The Fantastic Flying Journey
- 1st edition cover
- Author: Gerald Durrell
- Illustrator: Graham Percy
- Language: English
- Genre: Children's literature, adventure fiction, science fiction
- Publisher: Simon & Schuster Books for Young Readers
- Publication date: 1987
- Publication place: United States
- Media type: Print
- Pages: 151
- ISBN: 0-671-64982-5
- OCLC: 16404596
- Followed by: The Fantastic Dinosaur Adventure

= The Fantastic Flying Journey =

1987 novel by Gerald Durrell

The Fantastic Flying Journey is a 1987 children's adventure novel by Gerald Durrell. It is a story about three children and their great-uncle Lancelot travelling around the world in a hot air balloon. It was illustrated by Graham Percy and published by Simon & Schuster Books for Young Readers. In 1989, Durrell published a sequel, The Fantastic Dinosaur Adventure.

== Plot summary ==

One day, a hot air balloon attached to a huge straw house, lands in the garden of the Dollybutt family. The fat old man who owns it is Great-Uncle Lancelot. He tells Mrs Dollybutt and her three children that he is going to find his brother, Perceval, who is lost in the jungles of Africa, looking for gorillas. Perceval, a scientist, invented a magic dust which enables people to communicate with animals.

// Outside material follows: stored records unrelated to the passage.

-- pv_equiv track=rewrite | github.com/mungmungko/Backjoon-step | 일반수학1/17425_약수의합.py | precalculate_g
-- ===== SOURCE A (Python) =====
-- def precalculate_g(max_N):
--     f_values = [0] * (max_N+1)
--     g_values = [0] * (max_N+1)
--
--     for i in range(1, max_N + 1):
--         for j in range(i, max_N + 1, i):
--             f_values[j] += i
--         g_values[i] = g_values[i-1] + f_values[i]
--     return g_values
--
-- max_N = 1000000
--
-- g_values = precalculate_g(max_N)
-- ===== SOURCE B (Python) =====
-- def precalculate_g(max_N):
--     n = max_N + 1
--     f = [0] * n
--     d = 1
--     while d * d < n:
--         f[d * d] += d
--         for m in range(d * (d + 1), n, d):
--             f[m] += d + m // d
--         d += 1
--     g = []
--     acc = 0
--     for v in f:
--         acc += v
--         g.append(acc)
--     return g
-- ===== Notes on version B (the rewrite author's own statement) =====
-- stated objective: alternative
-- what changed: Replaces A's full harmonic sieve (every divisor d added to every multiple, interleaved with the running prefix sum) by a square-root pairing sieve that enumerates each divisor pair (d, m//d) once starting at d*d, followed by a separate prefix-sum pass.
import Mathlib
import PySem

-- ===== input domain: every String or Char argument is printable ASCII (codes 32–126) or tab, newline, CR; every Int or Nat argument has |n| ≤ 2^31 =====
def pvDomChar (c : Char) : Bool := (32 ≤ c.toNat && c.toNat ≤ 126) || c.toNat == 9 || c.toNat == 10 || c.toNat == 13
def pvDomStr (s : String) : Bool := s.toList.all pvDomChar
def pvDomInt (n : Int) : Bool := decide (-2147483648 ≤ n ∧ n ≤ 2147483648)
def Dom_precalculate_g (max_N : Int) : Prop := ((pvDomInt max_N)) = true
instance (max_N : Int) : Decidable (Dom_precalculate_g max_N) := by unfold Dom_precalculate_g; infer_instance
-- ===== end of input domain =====

-- B replaces A's full harmonic sieve (interleaved with the running prefix sum) by a
-- square-root pairing sieve adding each divisor pair (d, m//d) once from d*d,
-- followed by a separate prefix-sum pass.

-- ===== PORT A =====
-- loop body of "for i in range(1, max_N+1)": inner sieve pass, then g[i] = g[i-1] + f[i]
def pvStepA (n : Int) (st : List Int × List Int) (i : Int) : List Int × List Int :=
  let f := (PySem.List.pyRange i n i).foldl
    (fun f j => PySem.List.pySetD f j (PySem.List.pyGetD f j 0 + i)) st.1
  (f, PySem.List.pySetD st.2 i
      (PySem.List.pyGetD st.2 (i - 1) 0 + PySem.List.pyGetD f i 0))

def precalculate_g (max_N : Int) : List Int :=
  ((PySem.List.pyRange 1 (max_N + 1) 1).foldl (pvStepA (max_N + 1))
    (List.replicate (max_N + 1).toNat (0 : Int),
     List.replicate (max_N + 1).toNat (0 : Int))).2

-- ===== PORT B =====
-- while d*d < n: f[d*d] += d; for m in range(d*(d+1), n, d): f[m] += d + m//d; d += 1
def pvSieveB (n d : Int) (f : List Int) : List Int :=
  if _h : d * d < n then
    pvSieveB n (d + 1)
      ((PySem.List.pyRange (d * (d + 1)) n d).foldl
        (fun fa m => PySem.List.pySetD fa m
          (PySem.List.pyGetD fa m 0 + (d + PySem.Int.floordiv m d)))
        (PySem.List.pySetD f (d * d) (PySem.List.pyGetD f (d * d) 0 + d)))
  else f
termination_by (n - d).toNat
decreasing_by
  rcases (by omega : d ≤ 0 ∨ 0 < d) with hd | hd
  · have := mul_self_nonneg d; omega
  · have hdd : d ≤ d * d := le_mul_of_one_le_left (by omega) (by omega)
    omega

def precalculate_g_alt (max_N : Int) : List Int :=
  ((pvSieveB (max_N + 1) 1 (List.replicate (max_N + 1).toNat (0 : Int))).foldl
    (fun (st : List Int × Int) v => (st.1 ++ [st.2 + v], st.2 + v)) ([], 0)).1

-- ===== PRECONDITION & SPEC =====
def Spec_precalculate_g (max_N : Int) (out : List Int) : Prop := out = precalculate_g_alt max_N
instance (max_N : Int) (out : List Int) : Decidable (Spec_precalculate_g max_N out) := by unfold Spec_precalculate_g; infer_instance

-- ===== CLAIM (what is proved, stated in full; the proofs are below) =====
def Claim_equal_precalculate_g : Prop := ∀ (max_N : Int), Dom_precalculate_g max_N → Spec_precalculate_g max_N (precalculate_g max_N)

-- ===== LEMMAS AND PROOFS =====

-- reference values: sigma(m) and its prefix sums, Nat-indexed
def pvDs (k d : Nat) : Int := if d ∣ k ∧ 1 ≤ d then (d : Int) else 0
def pvSig (m : Nat) : Int := ∑ d ∈ Finset.range (m + 1), pvDs m d
def pvG (k : Nat) : Int := ∑ m ∈ Finset.range (k + 1), pvSig m

-- A-side partial sums (divisors below a)
def pvSigLT (a k : Int) : Int :=
  ((PySem.List.pyRange 1 a 1).map (fun d => if d ∣ k ∧ d ≤ k then d else 0)).sum
def pvGI (i : Int) : Int :=
  ((PySem.List.pyRange 1 (i + 1) 1).map (fun m => pvSigLT (m + 1) m)).sum

-- B-side contributions
def pvContrib (e k : Int) : Int :=
  (if e * e = k then e else 0) +
  (if e ∣ k ∧ e * e < k then e + PySem.Int.floordiv k e else 0)
def pvPair (n d k : Int) : Int :=
  ((PySem.List.pyRange d n 1).map (fun e => pvContrib e k)).sum
def pvHf (k e : Nat) : Int :=
  (if e * e = k then (e : Int) else 0) +
  (if e ∣ k ∧ e * e < k then ((e : Int) + ((k / e : Nat) : Int)) else 0)

lemma pvGetD_set (l : List Int) (i : Nat) (v : Int) (k : Nat) (hk : k < l.length) :
    (l.set i v).getD k 0 = if i = k then v else l.getD k 0 := by
  rcases eq_or_ne i k with h | h
  · subst h
    rw [if_pos rfl, List.getD_eq_getElem _ 0 (by simpa using hk), List.getElem_set_self]
  · rw [if_neg h, List.getD_eq_getElem _ 0 (by simpa using hk),
      List.getD_eq_getElem _ 0 hk, List.getElem_set_ne h]

lemma pvRepGetD (t m : Nat) : (List.replicate t (0 : Int)).getD m 0 = 0 := by
  rw [List.getD_eq_getElem?_getD, List.getElem?_replicate]
  split <;> rfl

lemma pvSumRange (t : Nat) (h : Nat → Int) :
    ((List.range t).map h).sum = ∑ k ∈ Finset.range t, h k := by
  induction t with
  | zero => simp
  | succ t ih =>
    rw [List.range_succ, Finset.sum_range_succ, List.map_append, List.sum_append, ih]
    simp

lemma pvNodupRange (a n s : Int) (hs : 0 < s) : (PySem.List.pyRange a n s).Nodup := by
  rw [PySem.List.pyRange_of_pos a n hs]
  refine List.Nodup.map ?_ List.nodup_range
  intro x y hxy
  have h2 : s * (x : Int) = s * (y : Int) := by linarith
  have h3 := mul_left_cancel₀ (by omega : s ≠ 0) h2
  exact_mod_cast h3

lemma pvMemMult (i n x : Int) (hi : 1 ≤ i) :
    x ∈ PySem.List.pyRange i n i ↔ i ∣ x ∧ i ≤ x ∧ x < n := by
  rw [PySem.List.mem_pyRange_iff_of_pos (by omega)]
  constructor
  · rintro ⟨ha, hb, hc⟩
    refine ⟨?_, ha, hb⟩
    have := dvd_add hc (dvd_refl i)
    simpa using this
  · rintro ⟨hd, ha, hb⟩
    exact ⟨ha, hb, dvd_sub hd (dvd_refl i)⟩

lemma pvMemMult2 (d n x : Int) (hd : 1 ≤ d) :
    x ∈ PySem.List.pyRange (d * (d + 1)) n d ↔ d ∣ x ∧ d * d < x ∧ x < n := by
  rw [PySem.List.mem_pyRange_iff_of_pos (by omega)]
  constructor
  · rintro ⟨h1, h2, h3⟩
    have hdvd : d ∣ x := by
      have := dvd_add h3 (dvd_mul_right d (d + 1))
      simpa using this
    have hexp : d * (d + 1) = d * d + d := by ring
    exact ⟨hdvd, by omega, h2⟩
  · rintro ⟨hdvd, hlt, hxn⟩
    obtain ⟨q, rfl⟩ := hdvd
    have hq : d < q := lt_of_mul_lt_mul_left hlt (by omega)
    have h1 : d * (d + 1) ≤ d * q := by
      apply mul_le_mul_of_nonneg_left (by omega) (by omega)
    exact ⟨h1, hxn, dvd_sub (dvd_mul_right d q) (dvd_mul_right d (d + 1))⟩

-- generic: a fold of "f[j] += c j" over distinct nonnegative indices, pointwise
lemma foldl_pySetD_add (c : Int → Int) (F : List Int → Int → List Int)
    (hF : ∀ fa j, F fa j = PySem.List.pySetD fa j (PySem.List.pyGetD fa j 0 + c j)) :
    ∀ (js : List Int) (f : List Int), (∀ j ∈ js, 0 ≤ j) → js.Nodup →
      (js.foldl F f).length = f.length ∧
      ∀ k : Nat, k < f.length →
        (js.foldl F f).getD k 0 = f.getD k 0 + (if (k : Int) ∈ js then c (k : Int) else 0) := by
  intro js
  induction js with
  | nil => intro f _ _; simp
  | cons j js ih =>
    intro f hpos hnd
    have hj : (0 : Int) ≤ j := hpos j (List.mem_cons_self ..)
    have hnotmem : j ∉ js := (List.nodup_cons.mp hnd).1
    simp only [List.foldl_cons, hF]
    set f' := PySem.List.pySetD f j (PySem.List.pyGetD f j 0 + c j) with hf'
    have hlen : f'.length = f.length := PySem.List.length_pySetD f j _
    obtain ⟨hL, hV⟩ := ih f' (fun x hx => hpos x (List.mem_cons_of_mem _ hx))
      (List.nodup_cons.mp hnd).2
    refine ⟨hL.trans hlen, fun k hk => ?_⟩
    rw [hV k (by omega)]
    have hf'k : f'.getD k 0 = f.getD k 0 + (if (k : Int) = j then c (k : Int) else 0) := by
      rw [hf', PySem.List.pySetD_of_nonneg f _ hj, pvGetD_set f j.toNat _ k hk]
      rcases eq_or_ne (k : Int) j with h | h
      · rw [if_pos (by omega), if_pos h, PySem.List.pyGetD_of_nonneg f 0 hj]
        have hjk : j.toNat = k := by omega
        rw [hjk, h]
      · rw [if_neg (by omega), if_neg h, add_zero]
    rw [hf'k]
    simp only [List.mem_cons]
    rcases eq_or_ne (k : Int) j with h | h
    · have hmem : ¬ ((k : Int) ∈ js) := by rw [h]; exact hnotmem
      rw [if_pos h, if_neg hmem, if_pos (Or.inl h)]
      ring
    · rw [if_neg h]
      by_cases hm : (k : Int) ∈ js
      · rw [if_pos hm, if_pos (Or.inr hm)]
        ring
      · rw [if_neg hm, if_neg (by tauto)]
        ring

-- pvSigLT / pvGI recurrences
lemma pvSigLT_one (k : Int) : pvSigLT 1 k = 0 := by
  unfold pvSigLT
  rw [PySem.List.pyRange_one_eq_nil le_rfl]
  simp

lemma pvSigLT_succ (a k : Int) (ha : 1 ≤ a) :
    pvSigLT (a + 1) k = pvSigLT a k + (if a ∣ k ∧ a ≤ k then a else 0) := by
  unfold pvSigLT
  rw [PySem.List.pyRange_one_succ_right (by omega : (1 : Int) ≤ a)]
  simp

lemma pvGI_zero : pvGI 0 = 0 := by
  unfold pvGI
  rw [PySem.List.pyRange_one_eq_nil (by norm_num)]
  simp

lemma pvGI_succ (a : Int) (ha : 1 ≤ a) : pvGI a = pvGI (a - 1) + pvSigLT (a + 1) a := by
  unfold pvGI
  have h1 : a - 1 + 1 = a := by ring
  rw [h1, PySem.List.pyRange_one_succ_right (by omega : (1 : Int) ≤ a)]
  simp

-- the main loop of A, pointwise
lemma pvALoop (n : Int) : ∀ (t : Nat) (a : Int) (f g : List Int),
    (n - a).toNat ≤ t → 1 ≤ a → f.length = n.toNat → g.length = n.toNat →
    (∀ k : Nat, k < n.toNat → f.getD k 0 = pvSigLT a (k : Int)) →
    (∀ k : Nat, k < n.toNat → g.getD k 0 = if (k : Int) < a then pvGI (k : Int) else 0) →
    ((PySem.List.pyRange a n 1).foldl (pvStepA n) (f, g)).2.length = n.toNat ∧
    ∀ k : Nat, k < n.toNat →
      ((PySem.List.pyRange a n 1).foldl (pvStepA n) (f, g)).2.getD k 0 = pvGI (k : Int) := by
  intro t
  induction t with
  | zero =>
    intro a f g ht ha hf hg hfv hgv
    have hna : n ≤ a := by omega
    rw [PySem.List.pyRange_one_eq_nil hna]
    exact ⟨hg, fun k hk => by rw [List.foldl_nil, hgv k hk, if_pos (by omega)]⟩
  | succ t ih =>
    intro a f g ht ha hf hg hfv hgv
    by_cases hna : n ≤ a
    · rw [PySem.List.pyRange_one_eq_nil hna]
      exact ⟨hg, fun k hk => by rw [List.foldl_nil, hgv k hk, if_pos (by omega)]⟩
    · rw [not_le] at hna
      rw [PySem.List.pyRange_one_cons hna]
      simp only [List.foldl_cons]
      have hinner := foldl_pySetD_add (fun _ => a)
        (fun f j => PySem.List.pySetD f j (PySem.List.pyGetD f j 0 + a))
        (fun fa j => rfl)
        (PySem.List.pyRange a n a) f
        (fun j hj => by
          have hm := (pvMemMult a n j ha).mp hj
          omega)
        (pvNodupRange a n a (by omega))
      have hstep : pvStepA n (f, g) a =
          ((PySem.List.pyRange a n a).foldl
            (fun f j => PySem.List.pySetD f j (PySem.List.pyGetD f j 0 + a)) f,
           PySem.List.pySetD g a
            (PySem.List.pyGetD g (a - 1) 0 +
             PySem.List.pyGetD ((PySem.List.pyRange a n a).foldl
               (fun f j => PySem.List.pySetD f j (PySem.List.pyGetD f j 0 + a)) f) a 0)) := rfl
      rw [hstep]
      set F := (PySem.List.pyRange a n a).foldl
        (fun f j => PySem.List.pySetD f j (PySem.List.pyGetD f j 0 + a)) f with hFdef
      have hFlen : F.length = n.toNat := hinner.1.trans hf
      have hFv : ∀ k : Nat, k < n.toNat → F.getD k 0 = pvSigLT (a + 1) (k : Int) := by
        intro k hk
        rw [hinner.2 k (by omega), pvSigLT_succ a _ ha, hfv k hk]
        congr 1
        have hkn : (k : Int) < n := by omega
        have hiff : ((k : Int) ∈ PySem.List.pyRange a n a) ↔ (a ∣ (k : Int) ∧ a ≤ (k : Int)) := by
          rw [pvMemMult a n _ ha]
          tauto
        exact if_congr hiff rfl rfl
      have hval : PySem.List.pyGetD g (a - 1) 0 + PySem.List.pyGetD F a 0 = pvGI a := by
        have h1 : PySem.List.pyGetD g (a - 1) 0 = pvGI (a - 1) := by
          rw [PySem.List.pyGetD_of_nonneg g 0 (by omega : (0 : Int) ≤ a - 1)]
          have hlt : (a - 1).toNat < n.toNat := by omega
          rw [hgv (a - 1).toNat hlt, if_pos (by omega)]
          congr 1
          omega
        have h2 : PySem.List.pyGetD F a 0 = pvSigLT (a + 1) a := by
          rw [PySem.List.pyGetD_of_nonneg F 0 (by omega : (0 : Int) ≤ a)]
          have hlt : a.toNat < n.toNat := by omega
          rw [hFv a.toNat hlt]
          congr 1
          omega
        rw [h1, h2, ← pvGI_succ a ha]
      rw [hval]
      exact ih (a + 1) F (PySem.List.pySetD g a (pvGI a))
        (by omega) (by omega) hFlen
        ((PySem.List.length_pySetD g a _).trans hg)
        (fun k hk => hFv k hk)
        (fun k hk => by
          rw [PySem.List.pySetD_of_nonneg g _ (by omega : (0 : Int) ≤ a),
            pvGetD_set g a.toNat _ k (by omega)]
          rcases eq_or_ne a.toNat k with h | h
          · rw [if_pos h, if_pos (by omega)]
            congr 1
            omega
          · rw [if_neg h, hgv k hk]
            by_cases hlt : (k : Int) < a
            · rw [if_pos hlt, if_pos (by omega)]
            · rw [if_neg hlt, if_neg (by omega)])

Lancelot takes the three children, Emma, Ivan and Conrad with him in the hot air balloon, which he has called Belladonna, to track Uncle Perceval. On their way, they meet several animals which they can talk to (because of the dust), including a swallow, a camel and a fennec fox, who tell them many interesting facts about their lives. In the jungle, the gorillas tell them that Perceval left for South Africa, to meet some elephants.

Lancelot and the three children follow Perceval to South Africa, and then to Australia, the North Pole, Canada, North America, Brazil and Patagonia. On their way, they meet a crocodile, a rhinoceros, some koalas, a platypus, a blue whale, some killer whales, polar bears, musk oxen, beavers, buffalos, monarch butterflies, a boa constrictor, some howler monkeys, penguins and elephant seals. Everywhere, they learn something about the animals, their habitat, behaviour and dangers threatening them.

In the end, the elephant seal tells them that Uncle Perceval has returned to Britain. So they follow him there, and find Perceval in the Dollybutts' house. The chase lasted a whole year, but the children all agree it was not a waste of time at all.

== Background ==
Durrell based the character of Great-Uncle Lancelot on himself. His brother Perceval was loosely based on his brother Lawrence.

The personality of the animals in the book usually reflects Durrell's opinion about those species. For example, the gorillas have a lovable personality because Durrell was on good terms with his gorillas at the Jersey Zoo. On the contrary, the camel is rude and nasty because when Durrell worked at Whipsnade Zoo, he was bitten by a camel.

==TV series adaptation==
In 2001, a 2D-animated children's television show was produced by Two Sides TV and German animation production/distribution firm TV-Loonland AG based on the book. In addition to the original plot, a villain called Lucretia Moore follows Lancelot and the children in their air balloon, and tries to sabotage their attempts to find Perceval, so she can steal the magic dust. She wants it for her own benefits as the head of the world's largest pet food company. Lucretia follows the balloon with her spineless subordinate assistant in a modern helicopter. In each episode, Lucretia manages to hinder the groups travels but they always get away in the knick of time.

The television series was broadcast in the UK and Australia.